Here is the question. I have it solved but I'm not sure that my answer is right. Could someone please help?
A metal stays solid at Fahrenheit temperature below 1801.5 degrees. Determine ( in terms of an inequality) those Celsius temperatures for which the metal stays solid. Use the formula F=9/5C+32. The solution set is{C|C<__}.(Round to the nearest tenth.)

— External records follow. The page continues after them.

-- pv_equiv track=rewrite | github.com/AurelieEtier/PTM | ptm.py | reshapeListofList
-- ===== SOURCE A (Python) =====
-- def reshapeListofList(refList, flattedList):
--     indexes = [0]
--     reshapedList = []
--     for liste in refList:
--         indexes.append(indexes[-1] + len(liste))
--     for i in range(len(indexes) - 1):
--         reshapedList.append(flattedList[indexes[i]:indexes[i+1]])
--     return reshapedList
-- ===== SOURCE B (Python) =====
-- def reshapeListofList(refList, flattedList):
--     reshapedList = []
--     pos = 0
--     for liste in refList:
--         n = len(liste)
--         reshapedList.append(flattedList[pos:pos + n])
--         pos += n
--     return reshapedList
-- ===== Notes on version B (the rewrite author's own statement) =====
-- stated objective: simpler
-- what changed: Replaces A's two-pass design (build a full offset table, then slice by pairwise indexing into it) with a single pass over refList that threads one running cursor and slices directly.
import Mathlib
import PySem

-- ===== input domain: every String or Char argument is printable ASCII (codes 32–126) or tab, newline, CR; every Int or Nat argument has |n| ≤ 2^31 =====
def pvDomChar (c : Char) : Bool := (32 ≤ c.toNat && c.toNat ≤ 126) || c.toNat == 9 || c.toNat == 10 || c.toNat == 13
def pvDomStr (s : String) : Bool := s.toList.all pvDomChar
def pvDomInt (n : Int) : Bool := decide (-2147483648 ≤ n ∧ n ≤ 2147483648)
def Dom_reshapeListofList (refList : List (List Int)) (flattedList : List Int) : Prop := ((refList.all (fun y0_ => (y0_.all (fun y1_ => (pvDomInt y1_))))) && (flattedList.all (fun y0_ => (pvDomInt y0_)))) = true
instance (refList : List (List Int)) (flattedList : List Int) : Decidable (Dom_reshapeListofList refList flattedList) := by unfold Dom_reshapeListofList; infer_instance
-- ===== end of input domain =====

-- B replaces A's two-pass offset-table-then-slice structure with a single cursor-threaded pass (objective: simpler).

-- ===== PORT A =====
-- A: first loop builds the offset table `indexes`, second loop slices flattedList pairwise by it.
def reshapeListofList (refList : List (List Int)) (flattedList : List Int) : List (List Int) :=
  let indexes := refList.foldl
    (fun idx liste => idx ++ [PySem.List.pyGetD idx (-1) 0 + (liste.length : Int)]) [0]
  (PySem.List.pyRange 0 ((indexes.length : Int) - 1) 1).foldl
    (fun acc i => acc ++ [PySem.List.slice flattedList
        (some (PySem.List.pyGetD indexes i 0)) (some (PySem.List.pyGetD indexes (i + 1) 0))]) []

-- ===== PORT B =====
-- B: one pass over refList, threading the running cursor `pos`.
def reshapeGo (flattedList : List Int) (pos : Int) : List (List Int) → List (List Int)
  | [] => []
  | liste :: rest =>
      PySem.List.slice flattedList (some pos) (some (pos + (liste.length : Int)))
        :: reshapeGo flattedList (pos + (liste.length : Int)) rest

def reshapeListofList_alt (refList : List (List Int)) (flattedList : List Int) : List (List Int) :=
  reshapeGo flattedList 0 refList

-- ===== PRECONDITION & SPEC =====
def Spec_reshapeListofList (refList : List (List Int)) (flattedList : List Int) (out : List (List Int)) : Prop := out = reshapeListofList_alt refList flattedList
instance (refList : List (List Int)) (flattedList : List Int) (out : List (List Int)) : Decidable (Spec_reshapeListofList refList flattedList out) := by unfold Spec_reshapeListofList; infer_instance

-- ===== CLAIM (what is proved, stated in full; the proofs are below) =====
def Claim_equal_reshapeListofList : Prop := ∀ (refList : List (List Int)) (flattedList : List Int), Dom_reshapeListofList refList flattedList → Spec_reshapeListofList refList flattedList (reshapeListofList refList flattedList)

-- ===== LEMMAS AND PROOFS =====

-- the offset table A builds, as a structural recursion
def idxList (p : Int) : List (List Int) → List Int
  | [] => [p]
  | liste :: rest => p :: idxList (p + (liste.length : Int)) rest

theorem idxList_head (p : Int) (l : List (List Int)) :
    idxList p l = p :: (idxList p l).tail := by
  cases l <;> rfl

theorem idxList_length (p : Int) (l : List (List Int)) :
    (idxList p l).length = l.length + 1 := by
  induction l generalizing p with
  | nil => rfl
  | cons a r ih => simp [idxList, ih]

theorem build_eq_idxList (refList : List (List Int)) (acc : List Int) (p : Int) :
    refList.foldl (fun idx liste => idx ++ [PySem.List.pyGetD idx (-1) 0 + (liste.length : Int)])
        (acc ++ [p]) = acc ++ idxList p refList := by
  induction refList generalizing acc p with
  | nil => simp [idxList]
  | cons l r ih =>
      simp only [List.foldl_cons, PySem.List.pyGetD_neg_one_append_singleton, idxList]
      rw [show acc ++ [p] ++ [p + (l.length : Int)] = (acc ++ [p]) ++ [p + (l.length : Int)] from rfl,
          ih]
      simp

-- pairwise slicing of any index list, as a structural recursion
def pairRec (flat : List Int) : List Int → List (List Int)
  | a :: b :: r => PySem.List.slice flat (some a) (some b) :: pairRec flat (b :: r)
  | _ => []

theorem map_range_eq_pairRec (flat : List Int) (idx : List Int) :
    (List.range (idx.length - 1)).map
      (fun k => PySem.List.slice flat (some (idx.getD k 0)) (some (idx.getD (k + 1) 0)))
      = pairRec flat idx := by
  match idx with
  | [] => rfl
  | [a] => rfl
  | a :: b :: r =>
      have ih := map_range_eq_pairRec flat (b :: r)
      simp only [List.length_cons, Nat.add_sub_cancel] at ih ⊢
      rw [List.range_succ_eq_map]
      simp only [List.map_cons, List.map_map]
      rw [pairRec]
      refine congrArg₂ List.cons rfl ?_
      rw [← ih]
      exact List.map_congr_left (fun k _ => rfl)

theorem pairRec_idxList (flat : List Int) (refList : List (List Int)) (p : Int) :
    pairRec flat (idxList p refList) = reshapeGo flat p refList := by
  induction refList generalizing p with
  | nil => rfl
  | cons l r ih =>
      show pairRec flat (p :: idxList (p + (l.length : Int)) r) = _
      rw [idxList_head (p + (l.length : Int)) r, pairRec, ← idxList_head, ih]
      rfl

-- ===== VERDICT (by name: the statement is the Claim_ definition above) =====
theorem reshapeListofList_spec : Claim_equal_reshapeListofList := by
  intro refList flattedList _
  unfold Spec_reshapeListofList reshapeListofList reshapeListofList_alt
  have hbuild := build_eq_idxList refList [] 0
  simp only [List.nil_append] at hbuild
  rw [hbuild]
  rw [PySem.List.foldl_append_singleton_eq_map]
  have hlen : ((idxList 0 refList).length : Int) - 1 = (refList.length : Int) := by
    rw [idxList_length]; push_cast; ring
  rw [hlen, PySem.List.pyRange_zero_natCast]
  rw [List.map_map]
  have hfun : ((fun i => PySem.List.slice flattedList
        (some (PySem.List.pyGetD (idxList 0 refList) i 0))
        (some (PySem.List.pyGetD (idxList 0 refList) (i + 1) 0))) ∘ (fun k : Nat => (k : Int)))
      = (fun k : Nat => PySem.List.slice flattedList
          (some ((idxList 0 refList).getD k 0)) (some ((idxList 0 refList).getD (k + 1) 0))) := by
    funext k
    simp only [Function.comp_apply]
    have h1 : ((k : Int)) + 1 = (((k + 1 : Nat)) : Int) := by push_cast; ring
    rw [h1]
    simp only [PySem.List.pyGetD_natCast, List.getD]
  rw [hfun]
  have hlen2 : refList.length = (idxList 0 refList).length - 1 := by
    rw [idxList_length]; omega
  rw [hlen2, map_range_eq_pairRec, pairRec_idxList]
  simp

My answer is: (9/5)C+32<1801.5
(9/5)C<1801.5-32 (5/9)(9/5)C<(5/9)1769.5 C<983.06.
To determine the Celsius temperatures for which the metal stays solid, we need to use the given formula to convert the Fahrenheit temperature to Celsius.
The formula is: F = (9/5)C + 32, where F is the temperature in Fahrenheit and C is the temperature in Celsius.
Now, we want to find the Celsius temperatures for which the metal stays solid, meaning the Fahrenheit temperature should be below 1801.5 degrees.
We can rewrite the inequality as:
F < 1801.5
Substitute the formula for F:
(9/5)C + 32 < 1801.5
To isolate C, subtract 32 from both sides of the inequality:
(9/5)C < 1801.5 - 32
Simplify the right side:
(9/5)C < 1769.5
Now, multiply both sides of the inequality by (5/9) to solve for C:
(5/9)(9/5)C < (5/9)(1769.5)
Simplify:
C < (5/9)(1769.5)
Calculating this value, we get:
C < 983.06
Therefore, the solution set is:
{C | C < 983.06}
So, your answer of C < 983.06 is correct.